• **WHAT THE TASK ASKS**
"unfold Spec_sort_tasks sort_tasks" appears in one line; retype that line and all lines following it through the end of the records, with nothing left out or added.

• **RAW DATA**
-- pv_equiv track=rewrite | github.com/sachoker/saber_test | main.py | sort_tasks
-- ===== SOURCE A (Python) =====
-- def sort_tasks(task: str, task_list: dict) -> list:
--     """
--     Recursively sorts tasks based on dependencies.
--
--     Parameters:
--         task (str): The task to be sorted.
--         task_list (dict): The list of tasks
--
--     Returns:
--         list: A list of tasks sorted based on their dependencies.
--     """
--     if task not in task_list:
--         return []
--
--     sorted_tasks = []
--     for t in task_list[task]['dependencies']:
--         sorted_tasks.extend(sort_tasks(t, task_list))
--     sorted_tasks.append(task)
--     return sorted_tasks
-- ===== SOURCE B (Python) =====
-- def sort_tasks(task: str, task_list: dict) -> list:
--     """Builds the post-order back-to-front: pre-order walk over reversed
--     dependency lists into one shared accumulator, reversed at the end."""
--     if task not in task_list:
--         return []
--     acc = []
--
--     def visit(t):
--         acc.append(t)
--         for d in reversed(task_list[t]['dependencies']):
--             if d in task_list:
--                 visit(d)
--
--     visit(task)
--     return acc[::-1]
-- ===== Notes on version B (the rewrite author's own statement) =====
-- stated objective: alternative
-- what changed: A builds each node's list bottom-up, copying every child's fully built sublist into its parent via extend; B does one pre-order walk over reversed dependency lists appending each visited task to a single shared accumulator and reverses it once at the end.
import Mathlib
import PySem

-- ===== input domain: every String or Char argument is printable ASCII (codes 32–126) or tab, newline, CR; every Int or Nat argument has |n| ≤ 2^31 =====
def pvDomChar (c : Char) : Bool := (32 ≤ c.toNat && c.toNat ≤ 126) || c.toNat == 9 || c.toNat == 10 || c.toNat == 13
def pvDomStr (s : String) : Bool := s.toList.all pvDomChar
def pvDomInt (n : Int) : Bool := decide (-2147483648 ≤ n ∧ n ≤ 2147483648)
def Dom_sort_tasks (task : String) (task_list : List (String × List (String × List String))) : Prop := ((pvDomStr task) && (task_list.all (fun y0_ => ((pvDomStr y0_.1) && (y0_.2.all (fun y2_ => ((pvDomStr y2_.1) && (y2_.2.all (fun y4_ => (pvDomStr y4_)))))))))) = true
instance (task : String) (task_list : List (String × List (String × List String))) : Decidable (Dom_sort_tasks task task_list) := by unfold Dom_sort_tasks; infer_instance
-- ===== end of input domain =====

-- B builds the post-order back-to-front (pre-order walk over reversed dependency lists
-- into one shared accumulator, reversed once at the end); objective: alternative decomposition.

-- ===== PORT A =====
-- `task_list[t]['dependencies']` (none = KeyError at either lookup; Python dict semantics via Dict.ofList)
def pvDeps (task_list : List (String × List (String × List String))) (t : String) : Option (List String) :=
  match (PySem.Dict.ofList task_list).get? t with
  | none => none
  | some v => (PySem.Dict.ofList v).get? "dependencies"

-- A's recursion, with fuel for totality; on inputs satisfying Pre_ the recursion depth is
-- at most the number of keys + 1, so fuel task_list.length + 2 is never exhausted there.
def sortA (task_list : List (String × List (String × List String))) : Nat → String → List String
  | 0, _ => []
  | fuel + 1, task =>
    if (PySem.Dict.ofList task_list).contains task = false then []
    else
      (match pvDeps task_list task with
       | none => []  -- Python raises KeyError here (missing 'dependencies'); excluded by Pre_
       | some ds => ds.foldl (fun acc t => acc ++ sortA task_list fuel t) []) ++ [task]

def sort_tasks (task : String) (task_list : List (String × List (String × List String))) : List String :=
  sortA task_list (task_list.length + 2) task

-- ===== PORT B =====
-- visit(t): acc.append(t); for d in reversed(task_list[t]['dependencies']): if d in task_list: visit(d)
def sortB (task_list : List (String × List (String × List String))) : Nat → String → List String → List String
  | 0, _, acc => acc
  | fuel + 1, t, acc =>
    let acc := acc ++ [t]
    match pvDeps task_list t with
    | none => acc  -- Python raises KeyError here; excluded by Pre_
    | some ds =>
      ds.reverse.foldl
        (fun a d => if (PySem.Dict.ofList task_list).contains d then sortB task_list fuel d a else a) acc

def sort_tasks_alt (task : String) (task_list : List (String × List (String × List String))) : List String :=
  if (PySem.Dict.ofList task_list).contains task then
    (sortB task_list (task_list.length + 2) task []).reverse
  else []

-- ===== PRECONDITION & SPEC =====
-- successor set of a node in the dependency graph ([] for non-keys / missing 'dependencies')
def pvSuccs (task_list : List (String × List (String × List String))) (t : String) : List String :=
  (pvDeps task_list t).getD []

-- one round of reachability expansion, then its iteration (a plain graph closure, not the ports' recursion)
def pvExpand (task_list : List (String × List (String × List String))) (s : List String) : List String :=
  (s ++ s.flatMap (pvSuccs task_list)).dedup

-- the set of nodes reachable from s: a path in a graph with ≤ task_list.length keyed nodes
-- revisits a node after at most that many steps, so saturating the edge relation that often
-- yields exactly the reachable set (a condition on the input graph, not the ports' recursion)
def pvReachable (task_list : List (String × List (String × List String))) (s : List String) : List String :=
  (pvExpand task_list)^[task_list.length + 2] s

-- Pre_ = exactly the inputs on which Python A returns: every key reachable from `task` has a
-- 'dependencies' entry (otherwise A raises KeyError) and no reachable node lies on a cycle
-- (otherwise A recurses forever).
def Pre_sort_tasks (task : String) (task_list : List (String × List (String × List String))) : Prop :=
  (∀ x ∈ pvReachable task_list [task],
      (PySem.Dict.ofList task_list).contains x → (pvDeps task_list x).isSome) ∧
  (∀ x ∈ pvReachable task_list [task], x ∉ pvReachable task_list (pvSuccs task_list x))

instance (task : String) (task_list : List (String × List (String × List String))) : Decidable (Pre_sort_tasks task task_list) := by unfold Pre_sort_tasks; infer_instance

def pvWitness_sort_tasks : String × (List (String × List (String × List String))) :=
  ("a", [("a", [("dependencies", ["b", "c"])]), ("b", [("dependencies", ["c"])]), ("c", [("dependencies", [])])])

def Spec_sort_tasks (task : String) (task_list : List (String × List (String × List String))) (out : List String) : Prop := out = sort_tasks_alt task task_list
instance (task : String) (task_list : List (String × List (String × List String))) (out : List String) : Decidable (Spec_sort_tasks task task_list out) := by unfold Spec_sort_tasks; infer_instance

-- ===== CLAIM (what is proved, stated in full; the proofs are below) =====
def Claim_equal_sort_tasks : Prop := ∀ (task : String) (task_list : List (String × List (String × List String))), Dom_sort_tasks task task_list → Pre_sort_tasks task task_list → Spec_sort_tasks task task_list (sort_tasks task task_list)

-- ===== LEMMAS AND PROOFS =====
theorem sortA_nonmem (task_list : List (String × List (String × List String))) (fuel : Nat)
    (t : String) (h : (PySem.Dict.ofList task_list).contains t = false) :
    sortA task_list fuel t = [] := by
  cases fuel with
  | zero => rfl
  | succ f => simp [sortA, h]

-- B's accumulator walk computes A's post-order, reversed, appended to the accumulator.
theorem sortB_eq (task_list : List (String × List (String × List String))) :
    ∀ (fuel : Nat) (t : String) (acc : List String),
      (PySem.Dict.ofList task_list).contains t = true →
      sortB task_list fuel t acc = acc ++ (sortA task_list fuel t).reverse := by
  intro fuel
  induction fuel with
  | zero => intro t acc _; simp [sortB, sortA]
  | succ f ih =>
    intro t acc hmem
    cases hd : pvDeps task_list t with
    | none => simp [sortB, sortA, hmem, hd]
    | some ds =>
      simp only [sortB, sortA, hmem, hd, Bool.true_eq_false, if_false]
      have hstep : ∀ (a : List String), ∀ d ∈ ds.reverse,
          (if (PySem.Dict.ofList task_list).contains d then sortB task_list f d a else a)
            = a ++ (sortA task_list f d).reverse := by
        intro a d _
        by_cases hc : (PySem.Dict.ofList task_list).contains d = true
        · simp [hc, ih d a hc]
        · simp at hc
          simp [hc, sortA_nonmem task_list f d hc]
      have hfold : ∀ (l : List String) (a : List String),
          (∀ (b : List String), ∀ d ∈ l,
            (if (PySem.Dict.ofList task_list).contains d then sortB task_list f d b else b)
              = b ++ (sortA task_list f d).reverse) →
          l.foldl (fun b d => if (PySem.Dict.ofList task_list).contains d then sortB task_list f d b else b) a
            = a ++ l.flatMap (fun d => (sortA task_list f d).reverse) := by
        intro l
        induction l with
        | nil => intro a _; simp
        | cons x xs ihl =>
          intro a hall
          simp only [List.foldl_cons, List.flatMap_cons]
          rw [hall a x (by simp), ihl _ (fun b d hd => hall b d (by simp [hd]))]
          simp
      rw [hfold ds.reverse _ (fun b d hd => hstep b d hd)]
      rw [PySem.List.foldl_append_eq_flatMap]
      simp [List.reverse_flatMap]
      rfl

-- ===== VERDICT (by name: the statement is the Claim_ definition above) =====
theorem sort_tasks_spec : Claim_equal_sort_tasks := by
  intro task task_list _ _
  unfold Spec_sort_tasks sort_tasks sort_tasks_alt
  by_cases hmem : (PySem.Dict.ofList task_list).contains task = true
  · rw [if_pos hmem, sortB_eq task_list _ task [] hmem]
    simp
  · simp at hmem
    rw [if_neg (by simp [hmem]), sortA_nonmem task_list _ task hmem]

• **TASK RESULT**
  unfold Spec_sort_tasks sort_tasks sort_tasks_alt
  by_cases hmem : (PySem.Dict.ofList task_list).contains task = true
  · rw [if_pos hmem, sortB_eq task_list _ task [] hmem]
    simp
  · simp at hmem
    rw [if_neg (by simp [hmem]), sortA_nonmem task_list _ task hmem]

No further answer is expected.